## Instructions to follow
Set down exactly the lines below between the line holding "jx jy := by" and the line holding "rw [abs_of_nonneg (by omega : (0:Int) ≤ tx", inclusive; no other line belongs in the answer.

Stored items
-- pv_equiv track=rewrite | github.com/revilofe/revilofe.github.io | docs/section1/u03/practica/otrosRecursos/examenes/2324 - Isla/src/isla.py | crear_camino
-- ===== SOURCE A (Python) =====
-- FILAS = 0
--
-- COLUMNAS = 1
--
-- def crear_camino(posicion_tesoro: tuple, posicion_jugador: tuple) -> set:
--     """ Crea un camino desde la posición del jugador al tesoro.
--     :param posicion_tesoro: La posición del tesoro.
--     :param posicion_jugador: La posición del jugador.
--     :return: El camino desde la posición del jugador al tesoro.
--     """
--     camino = set()
--     jugador_x, jugador_y = posicion_jugador[FILAS], posicion_jugador[COLUMNAS]
--     tesoro_x, tesoro_y = posicion_tesoro[FILAS], posicion_tesoro[COLUMNAS]
--     # Agregar la posición inicial del jugador al camino para garantizar que el tesoro sea alcanzable
--     camino.add((jugador_x, jugador_y))
--     while (jugador_x, jugador_y) != (tesoro_x, tesoro_y):
--         if jugador_x < tesoro_x:
--             jugador_x += 1
--         elif jugador_x > tesoro_x:
--             jugador_x -= 1
--         elif jugador_y < tesoro_y:
--             jugador_y += 1
--         elif jugador_y > tesoro_y:
--             jugador_y -= 1
--         camino.add((jugador_x, jugador_y))
--     return camino
-- ===== SOURCE B (Python) =====
-- def crear_camino(posicion_tesoro: tuple, posicion_jugador: tuple) -> set:
--     """Camino parametrizado por la distancia Manhattan: la celda a distancia d
--     del jugador se calcula con una formula cerrada (primero avance en x, luego en y)."""
--     tesoro_x, tesoro_y = posicion_tesoro
--     jugador_x, jugador_y = posicion_jugador
--     dx = tesoro_x - jugador_x
--     dy = tesoro_y - jugador_y
--     sx = 1 if dx >= 0 else -1
--     sy = 1 if dy >= 0 else -1
--     adx = abs(dx)
--     ady = abs(dy)
--
--     def celda(d):
--         if d <= adx:
--             return (jugador_x + sx * d, jugador_y)
--         return (tesoro_x, jugador_y + sy * (d - adx))
--
--     return {celda(d) for d in range(adx + ady + 1)}
-- ===== Notes on version B (the rewrite author's own statement) =====
-- stated objective: alternative
-- what changed: Replaces A's stateful cell-by-cell simulation (while loop mutating the player position through four branches) by a stateless parametrization: the cell at Manhattan distance d from the player is given by a closed-form formula, and the path is a single comprehension over d in range(|dx|+|dy|+1).
import Mathlib
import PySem

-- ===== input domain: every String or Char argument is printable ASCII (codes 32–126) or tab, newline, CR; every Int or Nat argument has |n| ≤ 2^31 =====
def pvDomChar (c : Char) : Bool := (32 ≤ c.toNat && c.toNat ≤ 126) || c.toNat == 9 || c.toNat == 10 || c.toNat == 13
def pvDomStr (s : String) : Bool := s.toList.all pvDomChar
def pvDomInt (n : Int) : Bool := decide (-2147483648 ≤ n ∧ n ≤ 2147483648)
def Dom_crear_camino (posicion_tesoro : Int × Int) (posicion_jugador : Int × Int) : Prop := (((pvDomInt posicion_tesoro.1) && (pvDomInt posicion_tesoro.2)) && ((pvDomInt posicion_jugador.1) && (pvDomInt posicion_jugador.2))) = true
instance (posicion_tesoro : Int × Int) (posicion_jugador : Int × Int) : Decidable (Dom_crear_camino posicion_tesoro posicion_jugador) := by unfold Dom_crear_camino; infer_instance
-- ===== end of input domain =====

-- B replaces A's stateful cell-by-cell simulation by a stateless closed-form
-- parametrization of the path by Manhattan distance; objective: alternative.

-- ===== PORT A =====
-- literal port of A's while loop; the final inner guard `ty < jy` is Python's last `elif`,
-- whose fallback (returning camino) is unreachable — it only makes the recursion total.
def crear_camino_loop (tx ty jx jy : Int) (camino : PySem.Set (Int × Int)) : PySem.Set (Int × Int) :=
  if (jx, jy) ≠ (tx, ty) then
    if jx < tx then crear_camino_loop tx ty (jx + 1) jy (PySem.Set.add camino (jx + 1, jy))
    else if tx < jx then crear_camino_loop tx ty (jx - 1) jy (PySem.Set.add camino (jx - 1, jy))
    else if jy < ty then crear_camino_loop tx ty jx (jy + 1) (PySem.Set.add camino (jx, jy + 1))
    else if ty < jy then crear_camino_loop tx ty jx (jy - 1) (PySem.Set.add camino (jx, jy - 1))
    else camino
  else camino
termination_by ((tx - jx).natAbs + (ty - jy).natAbs)
decreasing_by all_goals (simp only [ne_eq, Prod.mk.injEq, not_and] at *; omega)

def crear_camino (posicion_tesoro : Int × Int) (posicion_jugador : Int × Int) : List (Int × Int) :=
  let jugador_x := posicion_jugador.1
  let jugador_y := posicion_jugador.2
  let tesoro_x := posicion_tesoro.1
  let tesoro_y := posicion_tesoro.2
  crear_camino_loop tesoro_x tesoro_y jugador_x jugador_y
    (PySem.Set.add PySem.Set.empty (jugador_x, jugador_y))

-- ===== PORT B =====
-- Source B's inner helper `celda(d)`: the cell at Manhattan distance d from the player
def celda (tesoro_x jugador_x jugador_y sx sy adx : Int) (d : Int) : Int × Int :=
  if d ≤ adx then (jugador_x + sx * d, jugador_y)
  else (tesoro_x, jugador_y + sy * (d - adx))

def crear_camino_alt (posicion_tesoro : Int × Int) (posicion_jugador : Int × Int) : List (Int × Int) :=
  let tesoro_x := posicion_tesoro.1
  let tesoro_y := posicion_tesoro.2
  let jugador_x := posicion_jugador.1
  let jugador_y := posicion_jugador.2
  let dx := tesoro_x - jugador_x
  let dy := tesoro_y - jugador_y
  let sx : Int := if dx ≥ 0 then 1 else -1
  let sy : Int := if dy ≥ 0 then 1 else -1
  let adx := |dx|
  let ady := |dy|
  PySem.Set.ofList
    ((PySem.List.pyRange 0 (adx + ady + 1) 1).map (celda tesoro_x jugador_x jugador_y sx sy adx))

-- ===== PRECONDITION & SPEC =====
def Spec_crear_camino (posicion_tesoro : Int × Int) (posicion_jugador : Int × Int) (out : List (Int × Int)) : Prop := out = crear_camino_alt posicion_tesoro posicion_jugador
instance (posicion_tesoro : Int × Int) (posicion_jugador : Int × Int) (out : List (Int × Int)) : Decidable (Spec_crear_camino posicion_tesoro posicion_jugador out) := by unfold Spec_crear_camino; infer_instance

-- ===== CLAIM (what is proved, stated in full; the proofs are below) =====
def Claim_equal_crear_camino : Prop := ∀ (posicion_tesoro : Int × Int) (posicion_jugador : Int × Int), Dom_crear_camino posicion_tesoro posicion_jugador → Spec_crear_camino posicion_tesoro posicion_jugador (crear_camino posicion_tesoro posicion_jugador)

-- ===== LEMMAS AND PROOFS =====

-- the list of cells A's loop visits after (jx, jy), in visit order
def pathTail (tx ty jx jy : Int) : List (Int × Int) :=
  if (jx, jy) ≠ (tx, ty) then
    if jx < tx then (jx + 1, jy) :: pathTail tx ty (jx + 1) jy
    else if tx < jx then (jx - 1, jy) :: pathTail tx ty (jx - 1) jy
    else if jy < ty then (jx, jy + 1) :: pathTail tx ty jx (jy + 1)
    else if ty < jy then (jx, jy - 1) :: pathTail tx ty jx (jy - 1)
    else []
  else []
termination_by ((tx - jx).natAbs + (ty - jy).natAbs)
decreasing_by all_goals (simp only [ne_eq, Prod.mk.injEq, not_and] at *; omega)

theorem loop_eq_foldl (tx ty jx jy : Int) (acc : PySem.Set (Int × Int)) :
    crear_camino_loop tx ty jx jy acc = (pathTail tx ty jx jy).foldl PySem.Set.add acc := by
  fun_induction crear_camino_loop tx ty jx jy acc
  all_goals rw [pathTail]
  all_goals simp only [ne_eq, Prod.mk.injEq, not_and] at *
  all_goals split_ifs <;> first | rfl | omega | simp_all [List.foldl_cons]

-- shifting a unit-step range by one
theorem pyRange_one_shift (b : Int) :
    PySem.List.pyRange 1 (b + 1) 1 = (PySem.List.pyRange 0 b 1).map (· + 1) := by
  rw [PySem.List.pyRange_one, PySem.List.pyRange_one, List.map_map]
  have h : (b + 1 - 1) = b - 0 := by ring
  rw [h]
  apply List.map_congr_left
  intro k _
  simp [Function.comp]
  omega

-- the parametrized range of Source B enumerates exactly the start cell followed by A's visit list
theorem path_param (tx ty jx jy : Int) :
    ((PySem.List.pyRange 0 (|tx - jx| + |ty - jy| + 1) 1).map
        (celda tx jx jy (if tx - jx ≥ 0 then 1 else -1) (if ty - jy ≥ 0 then 1 else -1) |tx - jx|))
      = (jx, jy) :: pathTail tx ty jx jy := by
  fun_induction pathTail tx ty jx jy with
  | case1 jx jy hne hlt ih =>
    have hpos : (0:Int) < |tx - jx| + |ty - jy| + 1 := by positivity
    have hD : |tx - jx| + |ty - jy| + 1 = (|tx - (jx + 1)| + |ty - jy| + 1) + 1 := by
      rw [abs_of_nonneg (by omega : (0:Int) ≤ tx - jx),
        abs_of_nonneg (by omega : (0:Int) ≤ tx - (jx + 1))]; ring
    rw [PySem.List.pyRange_one_cons hpos, List.map_cons, hD]
    simp only [zero_add]
    rw [pyRange_one_shift, List.map_map]
    rw [List.cons.injEq]
    constructor
    · simp [celda, abs_nonneg]
    · rw [← ih]
      apply List.map_congr_left
      intro d hd
      have hd0 : 0 ≤ d := ((PySem.List.mem_pyRange_one).mp hd).1
      simp only [Function.comp, celda,
        abs_of_nonneg (by omega : (0:Int) ≤ tx - jx),
        abs_of_nonneg (by omega : (0:Int) ≤ tx - (jx + 1)),
        if_pos (by omega : tx - jx ≥ 0), if_pos (by omega : tx - (jx + 1) ≥ 0)]
      split_ifs <;> first | (exfalso; omega) | (rw [Prod.mk.injEq]; constructor <;> omega)
  | case2 jx jy hne hx hlt ih =>
    have hpos : (0:Int) < |tx - jx| + |ty - jy| + 1 := by positivity
    have hD : |tx - jx| + |ty - jy| + 1 = (|tx - (jx - 1)| + |ty - jy| + 1) + 1 := by
      rw [abs_of_nonpos (by omega : tx - jx ≤ (0:Int)),
        abs_of_nonpos (by omega : tx - (jx - 1) ≤ (0:Int))]; ring
    rw [PySem.List.pyRange_one_cons hpos, List.map_cons, hD]
    simp only [zero_add]
    rw [pyRange_one_shift, List.map_map]
    rw [List.cons.injEq]
    constructor
    · simp [celda, abs_nonneg]
    · rw [← ih]
      apply List.map_congr_left
      intro d hd
      have hd0 : 0 ≤ d := ((PySem.List.mem_pyRange_one).mp hd).1
      simp only [Function.comp, celda,
        abs_of_nonpos (by omega : tx - jx ≤ (0:Int)),
        abs_of_nonpos (by omega : tx - (jx - 1) ≤ (0:Int)),
        if_neg (by omega : ¬ tx - jx ≥ 0)]
      split_ifs <;> first | (exfalso; omega) | (rw [Prod.mk.injEq]; constructor <;> omega)
  | case3 jx jy hne hx1 hx2 hlt ih =>
    have hx : jx = tx := by omega
    subst hx
    have hpos : (0:Int) < |jx - jx| + |ty - jy| + 1 := by positivity
    have hD : |jx - jx| + |ty - jy| + 1 = (|jx - jx| + |ty - (jy + 1)| + 1) + 1 := by
      rw [abs_of_nonneg (by omega : (0:Int) ≤ ty - jy),
        abs_of_nonneg (by omega : (0:Int) ≤ ty - (jy + 1))]; ring
    rw [PySem.List.pyRange_one_cons hpos, List.map_cons, hD]
    simp only [zero_add]
    rw [pyRange_one_shift, List.map_map]
    rw [List.cons.injEq]
    constructor
    · simp [celda]
    · rw [← ih]
      apply List.map_congr_left
      intro d hd
      have hd0 : 0 ≤ d := ((PySem.List.mem_pyRange_one).mp hd).1
      simp only [Function.comp, celda, sub_self, abs_zero,
        if_pos (by omega : ty - jy ≥ 0), if_pos (by omega : ty - (jy + 1) ≥ 0)]
      split_ifs <;> first | (exfalso; omega) | (rw [Prod.mk.injEq]; constructor <;> omega)
  | case4 jx jy hne hx1 hx2 hy1 hlt ih =>
    have hx : jx = tx := by omega
    subst hx
    have hpos : (0:Int) < |jx - jx| + |ty - jy| + 1 := by positivity
    have hD : |jx - jx| + |ty - jy| + 1 = (|jx - jx| + |ty - (jy - 1)| + 1) + 1 := by
      rw [abs_of_nonpos (by omega : ty - jy ≤ (0:Int)),
        abs_of_nonpos (by omega : ty - (jy - 1) ≤ (0:Int))]; ring
    rw [PySem.List.pyRange_one_cons hpos, List.map_cons, hD]
    simp only [zero_add]
    rw [pyRange_one_shift, List.map_map]
    rw [List.cons.injEq]
    constructor
    · simp [celda]
    · rw [← ih]
      apply List.map_congr_left
      intro d hd
      have hd0 : 0 ≤ d := ((PySem.List.mem_pyRange_one).mp hd).1
      have hd1 := ((PySem.List.mem_pyRange_one).mp hd).2
      rw [sub_self, abs_zero, abs_of_nonpos (by omega : ty - (jy - 1) ≤ (0:Int))] at hd1
      simp only [Function.comp, celda, sub_self, abs_zero,
        if_neg (by omega : ¬ ty - jy ≥ 0)]
      split_ifs <;> first | (exfalso; omega) | (rw [Prod.mk.injEq]; constructor <;> omega)
  | case5 jx jy hne hx1 hx2 hy1 hy2 =>
    exfalso
    simp only [ne_eq, Prod.mk.injEq, not_and] at hne
    omega
  | case6 jx jy hne =>
    obtain ⟨hx, hy⟩ : jx = tx ∧ jy = ty := by simpa using hne
    subst hx; subst hy
    have h0 : |jx - jx| + |jy - jy| + 1 = 0 + 1 := by simp
    rw [h0, PySem.List.pyRange_one_singleton]
    simp [celda]

-- ===== VERDICT (by name: the statement is the Claim_ definition above) =====
theorem crear_camino_spec : Claim_equal_crear_camino := by
  intro pt pj _
  unfold Spec_crear_camino crear_camino crear_camino_alt
  rw [loop_eq_foldl]
  rw [PySem.Set.ofList_eq_foldl, path_param]
  simp [List.foldl, PySem.Set.add, PySem.Set.empty, PySem.Set.contains]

## Answer space
      = (jx, jy) :: pathTail tx ty jx jy := by
  fun_induction pathTail tx ty jx jy with
  | case1 jx jy hne hlt ih =>
    have hpos : (0:Int) < |tx - jx| + |ty - jy| + 1 := by positivity
    have hD : |tx - jx| + |ty - jy| + 1 = (|tx - (jx + 1)| + |ty - jy| + 1) + 1 := by
      rw [abs_of_nonneg (by omega : (0:Int) ≤ tx - jx),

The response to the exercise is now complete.